Machine Learning & Experimentation
While doing code review for a Machine Learning project, I saw that a colleague approached data cleaning differently than I do–they applied data transformations on the entire dataframe, while I have always done it on select columns. I thought it was interesting, and wondered which was more computationally efficient (if there was a clear difference at all). Upon scouring google and StackExchange, I found that the answer to my question could not be found on the internet.
I decided this was a perfect example to use for a mental exercise in Experimentation and Statistical Analysis.
Experimental Design
To complete this analysis I need to know:
- Null hypothesis
- Alternative hypothesis
Because I am interested to know if there was a detectable difference between the two data transformation methods, I needed to conduct a 2-sample Hypothesis test and generate synthetic to analyze. I set my tolerance for false-positives (critical p-value) to be 5%, and therefore a corresponding p-value of 0.05 by convention.

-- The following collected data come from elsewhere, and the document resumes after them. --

-- pv_equiv track=rewrite | github.com/roshanprabhakar/Stocks | main.py | format_quotes
-- ===== SOURCE A (Python) =====
-- numbers = "1234567890"
--
-- def format_quotes(data):
--     data += " "
--     out = ""
--     for i in range(len(data) - 1):
--         if data[i + 1] in numbers and data[i] not in numbers:  # will never be negative (stock values)
--             out += data[i] + "'"
--         elif data[i + 1] not in numbers and data[i] in numbers:
--             out += data[i] + "'"
--         else:
--             out += data[i]
--     return out
-- ===== SOURCE B (Python) =====
-- numbers = "1234567890"
--
-- def format_quotes(data):
--     # Group the input into maximal runs of digits / non-digits, then join the
--     # runs with quotes (a trailing empty part adds the quote after a final digit run).
--     parts = []
--     run = ""
--     for c in data:
--         if run and (c in numbers) != (run[0] in numbers):
--             parts.append(run)
--             run = ""
--         run += c
--     if run:
--         parts.append(run)
--     if parts and parts[-1][0] in numbers:
--         parts.append("")
--     return "'".join(parts)
-- ===== Notes on version B (the rewrite author's own statement) =====
-- stated objective: idiomatic
-- what changed: A scans character-by-character with an appended sentinel space and index lookahead; B instead groups the string into maximal digit/non-digit runs with a run accumulator and joins the runs with quotes (a trailing empty part supplies the quote after a final digit run).
import Mathlib
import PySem

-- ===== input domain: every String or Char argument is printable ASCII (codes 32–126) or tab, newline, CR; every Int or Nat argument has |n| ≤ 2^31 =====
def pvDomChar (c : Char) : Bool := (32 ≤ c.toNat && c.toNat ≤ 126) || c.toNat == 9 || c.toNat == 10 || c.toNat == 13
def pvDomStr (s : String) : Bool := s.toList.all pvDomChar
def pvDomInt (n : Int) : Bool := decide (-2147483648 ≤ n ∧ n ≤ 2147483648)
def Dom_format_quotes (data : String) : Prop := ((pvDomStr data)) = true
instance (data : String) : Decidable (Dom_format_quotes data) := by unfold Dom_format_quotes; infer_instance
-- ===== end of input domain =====

-- B replaces A's indexed scan (with an appended sentinel space) by grouping the string
-- into maximal digit/non-digit runs and joining the runs with quotes (objective: idiomatic).

-- numbers = "1234567890" (module constant, as a char list)
def pvNumbers : List Char := ['1', '2', '3', '4', '5', '6', '7', '8', '9', '0']

-- `c in numbers` for a single character (Python substring test on a 1-char string)
def pvInNumbers (c : Char) : Bool := PySem.Chars.isIn [c] pvNumbers

-- ===== PORT A =====
-- the body of A's for-loop: out += data[i] (+ "'" at a digit/non-digit boundary)
def pvStepA (d : List Char) (out : List Char) (i : Int) : List Char :=
  let ci1 := PySem.List.pyGetD d (i + 1) ' '
  let ci := PySem.List.pyGetD d i ' '
  if pvInNumbers ci1 && !pvInNumbers ci then out ++ [ci, '\'']
  else if !pvInNumbers ci1 && pvInNumbers ci then out ++ [ci, '\'']
  else out ++ [ci]

-- literal port of A: data += " "; out = ""; for i in range(len(data) - 1): <pvStepA>
def format_quotes (data : String) : String :=
  let d : List Char := data.toList ++ [' ']
  String.ofList ((PySem.List.pyRange 0 ((d.length : Int) - 1) 1).foldl (pvStepA d) [])

-- ===== PORT B =====
-- the body of Source B's for-loop on the state (parts, run)
def pvStepB (st : List (List Char) × List Char) (c : Char) : List (List Char) × List Char :=
  let parts := st.1
  let run := st.2
  if !run.isEmpty && (pvInNumbers c != pvInNumbers (PySem.List.pyGetD run 0 ' ')) then
    (parts ++ [run], [c])        -- parts.append(run); run = ""; run += c
  else (parts, run ++ [c])       -- run += c

-- Source B's line: if parts and parts[-1][0] in numbers: parts.append("")
def pvCap (parts : List (List Char)) : List (List Char) :=
  if !parts.isEmpty && pvInNumbers (PySem.List.pyGetD (PySem.List.pyGetD parts (-1) []) 0 ' ')
  then parts ++ [[]] else parts

-- Source B's lines after the loop: if run: parts.append(run); <pvCap>; return "'".join(parts)
def pvFinish (st : List (List Char) × List Char) : List Char :=
  PySem.Chars.join ['\''] (pvCap (if !st.2.isEmpty then st.1 ++ [st.2] else st.1))

-- literal port of Source B: parts = []; run = ""; for c in data: <pvStepB>; <pvFinish>
def format_quotes_alt (data : String) : String :=
  String.ofList (pvFinish (data.toList.foldl pvStepB ([], [])))

-- ===== PRECONDITION & SPEC =====
def Spec_format_quotes (data : String) (out : String) : Prop := out = format_quotes_alt data
instance (data : String) (out : String) : Decidable (Spec_format_quotes data out) := by unfold Spec_format_quotes; infer_instance

-- ===== CLAIM (what is proved, stated in full; the proofs are below) =====
def Claim_equal_format_quotes : Prop := ∀ (data : String), Dom_format_quotes data → Spec_format_quotes data (format_quotes data)

-- ===== LEMMAS AND PROOFS =====

-- reference: the output for the rest of the string, given the digit-class b of the current run
def pvTail (l : List Char) (b : Bool) : List Char :=
  match l with
  | [] => if b then ['\''] else []
  | c :: l' => if pvInNumbers c = b then c :: pvTail l' b else '\'' :: c :: pvTail l' (pvInNumbers c)

-- reference output for the whole string
def pvRef (l : List Char) : List Char :=
  match l with
  | [] => []
  | c :: l' => c :: pvTail l' (pvInNumbers c)

-- digit-class of the next character (the sentinel space is non-digit)
def pvNextDig (l : List Char) : Bool :=
  match l with
  | [] => false
  | c :: _ => pvInNumbers c

-- A's output, written structurally over the original string
def pvASpec (l : List Char) : List Char :=
  match l with
  | [] => []
  | c :: rest => (if pvInNumbers c ≠ pvNextDig rest then [c, '\''] else [c]) ++ pvASpec rest

theorem pvTail_eq_aspec (l : List Char) (b : Bool) :
    (if b ≠ pvNextDig l then ['\''] else []) ++ pvASpec l = pvTail l b := by
  induction l generalizing b with
  | nil => cases b <;> simp [pvASpec, pvNextDig, pvTail]
  | cons c l' ih =>
    rw [show pvASpec (c :: l') = (if pvInNumbers c ≠ pvNextDig l' then [c, '\''] else [c]) ++ pvASpec l' from rfl]
    rw [show pvTail (c :: l') b
        = if pvInNumbers c = b then c :: pvTail l' b else '\'' :: c :: pvTail l' (pvInNumbers c) from rfl]
    by_cases h : pvInNumbers c = b
    · subst h
      rw [if_pos rfl, ← ih (pvInNumbers c)]
      rw [show (if pvInNumbers c ≠ pvNextDig (c :: l') then ['\''] else []) = [] from by
        simp [pvNextDig]]
      by_cases hin : pvInNumbers c = pvNextDig l' <;> simp [hin]
    · rw [if_neg h, ← ih (pvInNumbers c)]
      rw [show (if b ≠ pvNextDig (c :: l') then ['\''] else []) = ['\''] from by
        rw [if_pos]; intro hb; exact h hb.symm]
      by_cases hin : pvInNumbers c = pvNextDig l' <;> simp [hin]

theorem pvASpec_eq_ref (l : List Char) : pvASpec l = pvRef l := by
  cases l with
  | nil => rfl
  | cons c l' =>
    rw [show pvASpec (c :: l') = (if pvInNumbers c ≠ pvNextDig l' then [c, '\''] else [c]) ++ pvASpec l' from rfl]
    rw [show pvRef (c :: l') = c :: pvTail l' (pvInNumbers c) from rfl]
    rw [← pvTail_eq_aspec l' (pvInNumbers c)]
    by_cases hin : pvInNumbers c = pvNextDig l' <;> simp [hin]

theorem pvA_loop (l : List Char) : ∀ (d : List Char) (k : Nat) (acc : List Char),
    d.drop k = l ++ [' '] →
    (PySem.List.pyRange (k : Int) ((k : Int) + l.length) 1).foldl (pvStepA d) acc
      = acc ++ pvASpec l := by
  induction l with
  | nil =>
    intro d k acc _
    rw [PySem.List.pyRange_one_eq_nil (by simp)]
    simp [pvASpec]
  | cons c l' ih =>
    intro d k acc hd
    have hget : d[k]? = some c := by
      have h : (List.drop k d)[0]? = d[k + 0]? := List.getElem?_drop
      simp [hd] at h
      simpa using h.symm
    have hget1 : d[k + 1]? = some ((l' ++ [' ']).headD ' ') := by
      have h : (List.drop k d)[1]? = d[k + 1]? := List.getElem?_drop
      rw [hd] at h
      cases l' with
      | nil => simpa using h.symm
      | cons e l'' => simpa using h.symm
    have hdrop1 : d.drop (k + 1) = l' ++ [' '] := by
      have h : d.drop (k + 1) = (d.drop k).drop 1 := by rw [List.drop_drop]
      simp [h, hd]
    rw [PySem.List.pyRange_one_cons (by push_cast [List.length_cons]; omega)]
    rw [List.foldl_cons]
    have hstep : pvStepA d acc (k : Int)
        = acc ++ (if pvInNumbers c ≠ pvNextDig l' then [c, '\''] else [c]) := by
      have e0 : PySem.List.pyGetD d (k : Int) ' ' = c := by
        simp [PySem.List.pyGetD_natCast, List.getD, hget]
      have e1 : PySem.List.pyGetD d ((k : Int) + 1) ' ' = (l' ++ [' ']).headD ' ' := by
        rw [show (k : Int) + 1 = ((k + 1 : Nat) : Int) from by push_cast; ring]
        rw [PySem.List.pyGetD_natCast]
        simp [List.getD, hget1]
      have hnext : pvInNumbers ((l' ++ [' ']).headD ' ') = pvNextDig l' := by
        cases l' with
        | nil => decide
        | cons e l'' => simp [pvNextDig]
      simp only [pvStepA, e0, e1, hnext]
      cases hb : pvInNumbers c <;> cases hn : pvNextDig l' <;> simp
    rw [hstep]
    rw [show (k : Int) + 1 = ((k + 1 : Nat) : Int) from by push_cast; ring]
    rw [show (k : Int) + ((c :: l').length : Int) = ((k + 1 : Nat) : Int) + (l'.length : Int) from by
      push_cast [List.length_cons]; omega]
    rw [ih d (k + 1) (acc ++ (if pvInNumbers c ≠ pvNextDig l' then [c, '\''] else [c])) hdrop1]
    rw [show pvASpec (c :: l') = (if pvInNumbers c ≠ pvNextDig l' then [c, '\''] else [c]) ++ pvASpec l' from rfl]
    simp [List.append_assoc]

theorem pvA_eq (data : String) : format_quotes data = String.ofList (pvRef data.toList) := by
  rw [show format_quotes data
      = String.ofList ((PySem.List.pyRange 0 ((((data.toList ++ [' ']).length : Int)) - 1) 1).foldl
          (pvStepA (data.toList ++ [' '])) []) from rfl]
  rw [show (((data.toList ++ [' ']).length : Int)) - 1 = ((0 : Nat) : Int) + (data.toList.length : Int) from by
    push_cast [List.length_append, List.length_cons, List.length_nil]; omega]
  rw [show ((0 : Nat) : Int) = (0 : Int) from rfl]
  have h := pvA_loop data.toList (data.toList ++ [' ']) 0 [] (by simp)
  simp only [Nat.cast_zero] at h
  rw [h, pvASpec_eq_ref]
  simp

-- "each completed part followed by a quote"
def pvJ (parts : List (List Char)) : List Char :=
  if parts.isEmpty then [] else PySem.Chars.join ['\''] parts ++ ['\'']

theorem pvJoin_eq_pvJ_add_last (parts : List (List Char)) (p : List Char) :
    PySem.Chars.join ['\''] (parts ++ [p]) = pvJ parts ++ p := by
  induction parts with
  | nil => simp [pvJ, PySem.Chars.join_singleton]
  | cons q rest ih =>
    cases rest with
    | nil =>
      rw [show ([q] ++ [p]) = q :: [p] from rfl, PySem.Chars.join_cons_cons]
      simp [pvJ, PySem.Chars.join_singleton]
    | cons r rest' =>
      rw [show ((q :: r :: rest') ++ [p]) = q :: ((r :: rest') ++ [p]) from rfl]
      rw [show (q :: ((r :: rest') ++ [p])) = q :: (r :: (rest' ++ [p])) from rfl]
      rw [PySem.Chars.join_cons_cons]
      rw [show (r :: (rest' ++ [p])) = (r :: rest') ++ [p] from rfl, ih]
      simp only [pvJ, List.isEmpty_cons, Bool.false_eq_true, if_false]
      simp [PySem.Chars.join_cons_cons]

theorem pvJ_append (parts : List (List Char)) (p : List Char) :
    pvJ (parts ++ [p]) = pvJ parts ++ p ++ ['\''] := by
  rw [show pvJ (parts ++ [p]) = PySem.Chars.join ['\''] (parts ++ [p]) ++ ['\''] from by simp [pvJ]]
  rw [pvJoin_eq_pvJ_add_last]

theorem pvB_loop (l : List Char) :
    ∀ (parts : List (List Char)) (c0 : Char) (run' : List Char),
      pvFinish (l.foldl pvStepB (parts, c0 :: run'))
        = pvJ parts ++ (c0 :: run') ++ pvTail l (pvInNumbers c0) := by
  induction l with
  | nil =>
    intro parts c0 run'
    rw [List.foldl_nil]
    rw [show pvFinish (parts, c0 :: run')
        = PySem.Chars.join ['\''] (pvCap (parts ++ [c0 :: run'])) from by simp [pvFinish]]
    rw [show pvCap (parts ++ [c0 :: run'])
        = (if pvInNumbers c0 then (parts ++ [c0 :: run']) ++ [[]] else parts ++ [c0 :: run']) from by
      simp only [pvCap, PySem.List.pyGetD_neg_one_append_singleton parts (c0 :: run') [],
        PySem.List.pyGetD_zero_cons c0 run' ' ']
      rw [show (!(parts ++ [c0 :: run']).isEmpty && pvInNumbers c0) = pvInNumbers c0 from by simp]]
    cases hb : pvInNumbers c0 with
    | true =>
      rw [if_pos rfl, pvJoin_eq_pvJ_add_last (parts ++ [c0 :: run']) [], pvJ_append]
      simp [pvTail]
    | false =>
      rw [if_neg (by simp), pvJoin_eq_pvJ_add_last]
      simp [pvTail]
  | cons c l' ih =>
    intro parts c0 run'
    rw [List.foldl_cons]
    by_cases hc : pvInNumbers c = pvInNumbers c0
    · rw [show pvStepB (parts, c0 :: run') c = (parts, (c0 :: run') ++ [c]) from by
        simp [pvStepB, PySem.List.pyGetD_zero_cons c0 run' ' ', hc]]
      rw [show (c0 :: run') ++ [c] = c0 :: (run' ++ [c]) from rfl]
      rw [ih parts c0 (run' ++ [c])]
      simp [pvTail, hc, List.append_assoc]
    · rw [show pvStepB (parts, c0 :: run') c = (parts ++ [c0 :: run'], [c]) from by
        simp only [pvStepB, List.isEmpty_cons, Bool.not_false, Bool.true_and,
          PySem.List.pyGetD_zero_cons c0 run' ' ']
        rw [if_pos (by simp [bne_iff_ne, hc])]]
      rw [ih (parts ++ [c0 :: run']) c []]
      rw [pvJ_append]
      simp [pvTail, hc, List.append_assoc]

theorem pvB_eq (data : String) : format_quotes_alt data = String.ofList (pvRef data.toList) := by
  rw [show format_quotes_alt data
      = String.ofList (pvFinish (data.toList.foldl pvStepB ([], []))) from rfl]
  cases hl : data.toList with
  | nil =>
    rw [List.foldl_nil]
    rw [show pvFinish (([] : List (List Char)), ([] : List Char))
        = PySem.Chars.join ['\''] (pvCap []) from by simp [pvFinish]]
    simp [pvCap, PySem.Chars.join_nil, pvRef]
  | cons c l' =>
    rw [List.foldl_cons]
    rw [show pvStepB (([] : List (List Char)), ([] : List Char)) c = ([], [c]) from by
      simp [pvStepB]]
    rw [pvB_loop l' [] c []]
    rw [show pvRef (c :: l') = c :: pvTail l' (pvInNumbers c) from rfl]
    simp [pvJ]

-- ===== VERDICT (by name: the statement is the Claim_ definition above) =====
theorem format_quotes_spec : Claim_equal_format_quotes := by
  intro data _
  unfold Spec_format_quotes
  rw [pvA_eq, pvB_eq]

I created data frames of varying lengths and measured the time it took to complete the transformation. I imagined that if I were a Product Manager faced with this optimization decision, I need to decide how much savings in time and resources would be enough evidence to put this on the roadmap, depending on the time it would take to implement the changes (cost) versus the benefits of these changes in this cost-benefit analysis. This is important to know beforehand for conducting a Power Analysis.
Power Analysis
A Power Analysis is comprised of 4 components:
- Effect size
- Sample size
- Significance
- Power
In order to estimate the sample size, we would need to estimate the effect size (aka minimum detectable effect) that we’re interested in detecting to achieve statistical power of 80% (this is set by convention). This is important because we don’t want to conduct an underpowered test, which would waste time and resources. Conversely, an over-powered test also wastes time and resources collecting data that contribute marginal increase in accuracy. By conducting a power analysis, we have a reference point to decide the optimal length of time needed to run the experiment given our constraints.
Exploratory Analysis
After collecting the data that I needed to conduct the experiment, I plotted the results in a boxplot to easily visualize the differences between these two samples. There doesn’t seem to be a difference between them at first glance, but I decided to do my due-diligence and make sure by performing statistical tests of significance.
Statistical Analysis
Student’s T-Test
To perform a t-test, I needed to make sure the assumptions were met since it is a parametric test. Most notably, the t-test assumes that the population from which we are drawing samples from is of a normal distribution. These boxplots suggest that I do not meet this requirement. A way to quickly visually assess normality would be using the Quantile-Quantile (QQ) plots. Here is what a QQ plot looks like for a normally distributed population
Here is what the QQ plots for my samples look like. Just to be safe, I opted for non-parametric tests like the Mann-Whitney U test. After running this test, I get a p-value which suggests that the two distributions of my experiment are different. Unfortunately this doesn’t tell me what is different about my samples (e.g. mean, median, variance, etc.). To further explore the differences, I used nonparametric resampling techniques like Permutation Tests and Bootstrapping. Because these do not make assumptions about the underlying data, it is ok to use it for this experiment.
Results
I conducted Permutation tests on the mean, median, and variance to identify how my samples are different. The p-values for differences in mean, medians and variance suggest that we have evidence to reject the null hypothesis. Note, because technically we are applying multiple statistical tests to the same dataset, some correction needs to be applied to prevent the increased risk of false-positives. Even with a Bonferroni correction applied to these p-values, they are sufficiently low to reject the null hypothesis.
To quantify how different the median and variances are between the populations, I used bootstrapping to create confidence intervals for these test statistics. Because of the Central Limit Theorem, bootstrapping exhibits a normal distribution for the test-statistics.
Our 95% confidence interval finds a 1.56% to 1.62% mean reduction in computation time. This is interpreted as
if we conducted multiple repeated studies, we are 95% confident that the true population parameter is captured in this range.
Key Takeaways
Statistical Significance v. Practical Significance
But just because something is statistically significant, doesn’t mean that it is practically significant. By this, I mean we need to ask ourselves if this magnitude of difference makes a justifiable impact to our business and decisions. Conversely, keep in mind that the threshold for statistical significance is based on tolerance for false positives. This can be unique to each situation and does not need to be 5%. Depending on the experiment and company, you may choose to move forward with the changes even though you didn’t meet the statistical significance threshold–that is something that you as a stakeholder will decide.